Lewat kampanye vaksinasi yang masif, dunia berhasil mengeradikasi cacar pada 1980. Keberhasilan ini menyelamatkan jutaan jiwa setiap tahunnya dan dianggap sebagai salah satu pencapaian terbesar di bidang kesehatan masyarakat.
Akan tetapi, Rimoin mengatakan eradikasi cacar ini membuka pintu bagi cacar monyet untuk "mencuat" ke permukaan. Alasannya, virus penyebab cacar dan cacar monyet berasal dari keluarga virus yang sama. Riwayat infeksi cacar atau vaksin cacar memberikan proteksi yang baik untuk mencegah cacar dan juga cacar monyet.
Menurut studi, proteksi ini mencapai sekitar 85 persen. Dengan kata lain, proteksi cacar memberikan perlindungan silang dalam melawan cacar monyet.
Pada akhir 1970-an, dunia mulai menghentikan program vaksin cacar. Karena kebanyakan orang sudah mendapatkan perlindungan dari riwayat infeksi alami dan vaksin, kasus cacar pun tak lagi ditemukan.
Namun dalam kurun waktu empat puluh tahun ke belakang, imunitas terhadap cacar dan cacar monyet mengalami penurunan karena orang tak lagi mendapatkan vaksin cacar atau terkena cacar. Orang-orang berusia lanjut yang pernah divaksinasi atau terkena cacar pun kebanyakan sudah menutup usia.

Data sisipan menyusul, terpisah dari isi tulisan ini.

-- pv_equiv track=rewrite | github.com/hllibrkaya/codestepbystep-solutions | stepbystep_solutions/is_all_vowels.py | is_all_vowels
-- ===== SOURCE A (Python) =====
-- def is_all_vowels(s):
--     vowels = 'AEIOUaeiou'
--     count=0
--     for i in s:
--         if (i in vowels):
--             count += 1
--     if(count==len(s)):
--         return True
--     else:
--         return False
-- ===== SOURCE B (Python) =====
-- def is_all_vowels(s):
--     return set(s) <= set('AEIOUaeiou')
-- ===== Notes on version B (the rewrite author's own statement) =====
-- stated objective: idiomatic
-- what changed: Replaces A's per-character counting loop and final length comparison with deduplicating the characters into a set and one subset test against the vowel set.
import Mathlib
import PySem

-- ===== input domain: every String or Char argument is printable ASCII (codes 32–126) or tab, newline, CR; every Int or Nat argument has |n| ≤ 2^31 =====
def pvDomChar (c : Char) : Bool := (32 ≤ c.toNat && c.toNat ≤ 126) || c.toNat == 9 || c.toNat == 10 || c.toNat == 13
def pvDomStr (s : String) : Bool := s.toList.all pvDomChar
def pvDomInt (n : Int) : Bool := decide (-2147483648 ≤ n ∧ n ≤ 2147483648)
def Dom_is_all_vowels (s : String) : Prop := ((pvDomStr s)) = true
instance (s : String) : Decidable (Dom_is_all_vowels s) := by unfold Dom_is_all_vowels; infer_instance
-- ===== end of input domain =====

-- B replaces A's per-character vowel counting and length comparison with a dedup-to-set and one subset test (idiomatic rewrite, same cost class).


-- ===== PORT A =====
-- count the vowel characters of s, then compare the count with len(s)
def is_all_vowels (s : String) : Bool :=
  let vowels : List Char := "AEIOUaeiou".toList
  let count : Nat := s.toList.foldl (fun count i => if vowels.contains i then count + 1 else count) 0
  if count = PySem.Str.len s then true else false

-- ===== PORT B =====
-- set(s) <= set('AEIOUaeiou')
def is_all_vowels_alt (s : String) : Bool :=
  PySem.Set.issubset (PySem.Set.ofList s.toList) (PySem.Set.ofList "AEIOUaeiou".toList)

-- ===== PRECONDITION & SPEC =====
def Spec_is_all_vowels (s : String) (out : Bool) : Prop := out = is_all_vowels_alt s
instance (s : String) (out : Bool) : Decidable (Spec_is_all_vowels s out) := by unfold Spec_is_all_vowels; infer_instance

-- ===== CLAIM (what is proved, stated in full; the proofs are below) =====
def Claim_equal_is_all_vowels : Prop := ∀ (s : String), Dom_is_all_vowels s → Spec_is_all_vowels s (is_all_vowels s)

-- ===== LEMMAS AND PROOFS =====

-- A's counting loop computes a countP
theorem pv_foldl_count (V : List Char) (l : List Char) (n : Nat) :
    l.foldl (fun count i => if V.contains i then count + 1 else count) n
      = n + l.countP (fun i => V.contains i) := by
  induction l generalizing n with
  | nil => simp
  | cons a t ih =>
    simp only [List.foldl_cons, List.countP_cons]
    by_cases h : V.contains a = true
    · rw [if_pos h, if_pos h, ih]; omega
    · rw [if_neg h, if_neg h, ih]; omega

-- ===== VERDICT (by name: the statement is the Claim_ definition above) =====
theorem is_all_vowels_spec : Claim_equal_is_all_vowels := by
  intro s _
  unfold Spec_is_all_vowels is_all_vowels is_all_vowels_alt
  simp only [pv_foldl_count, Nat.zero_add, PySem.Str.len]
  rcases Bool.eq_false_or_eq_true
      (PySem.Set.issubset (PySem.Set.ofList s.toList) (PySem.Set.ofList "AEIOUaeiou".toList))
      with hb | hb <;> rw [hb]
  · -- subset: every char is a vowel, so countP = length
    rw [if_pos]
    have : ∀ a ∈ s.toList, ("AEIOUaeiou".toList.contains a) = true := ?_
    · exact_mod_cast List.countP_eq_length.mpr this
    intro a ha
    have := (PySem.Set.issubset_iff
      (s := PySem.Set.ofList s.toList) (t := PySem.Set.ofList "AEIOUaeiou".toList)).mp hb
      a (by rw [PySem.Set.mem_ofList]; exact ha)
    simpa [PySem.Set.mem_ofList, List.contains_iff_mem] using this
  · -- not a subset: some char of s is not a vowel, so countP < length
    rw [if_neg]
    intro hc
    have hall := List.countP_eq_length.mp (Nat.cast_inj.mp hc)
    have := (not_iff_not.mpr (PySem.Set.issubset_iff
      (s := PySem.Set.ofList s.toList) (t := PySem.Set.ofList "AEIOUaeiou".toList))).mp
      (by rw [hb]; exact Bool.false_ne_true)
    push_neg at this
    obtain ⟨x, hx, hnx⟩ := this
    rw [PySem.Set.mem_ofList] at hx
    exact hnx (by simpa [PySem.Set.mem_ofList, List.contains_iff_mem] using hall x hx)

Sebagai hasilnya, populasi dunia saat ini memiliki imunitas yang sangat rendah terhadap cacar monyet. Bahkan saat ini populasi dunia sedang berada pada titik di mana mereka memiliki imunitas paling rendah terhadap cacar monyet.
Mengingat imunitas dalam populasi tak bisa meningkat dalam waktu dekat, wabah cacar monyet yang ada saat ini diprediksi akan semakin banyak ditemukan sejalan dengan waktu. Memberikan vaksin kepada orang-orang yang berkontak dekat dengan pasien dinilai dapat membantu otoritas kesehatan mencegah cepatnya penyebaran cacar monyet.
"Kita ingin mencegah cacar monyet jadi menetap seperti (di Nigeria atau Republik Demokratik Kongo) pada negara-negara lain," jelas Rimoin.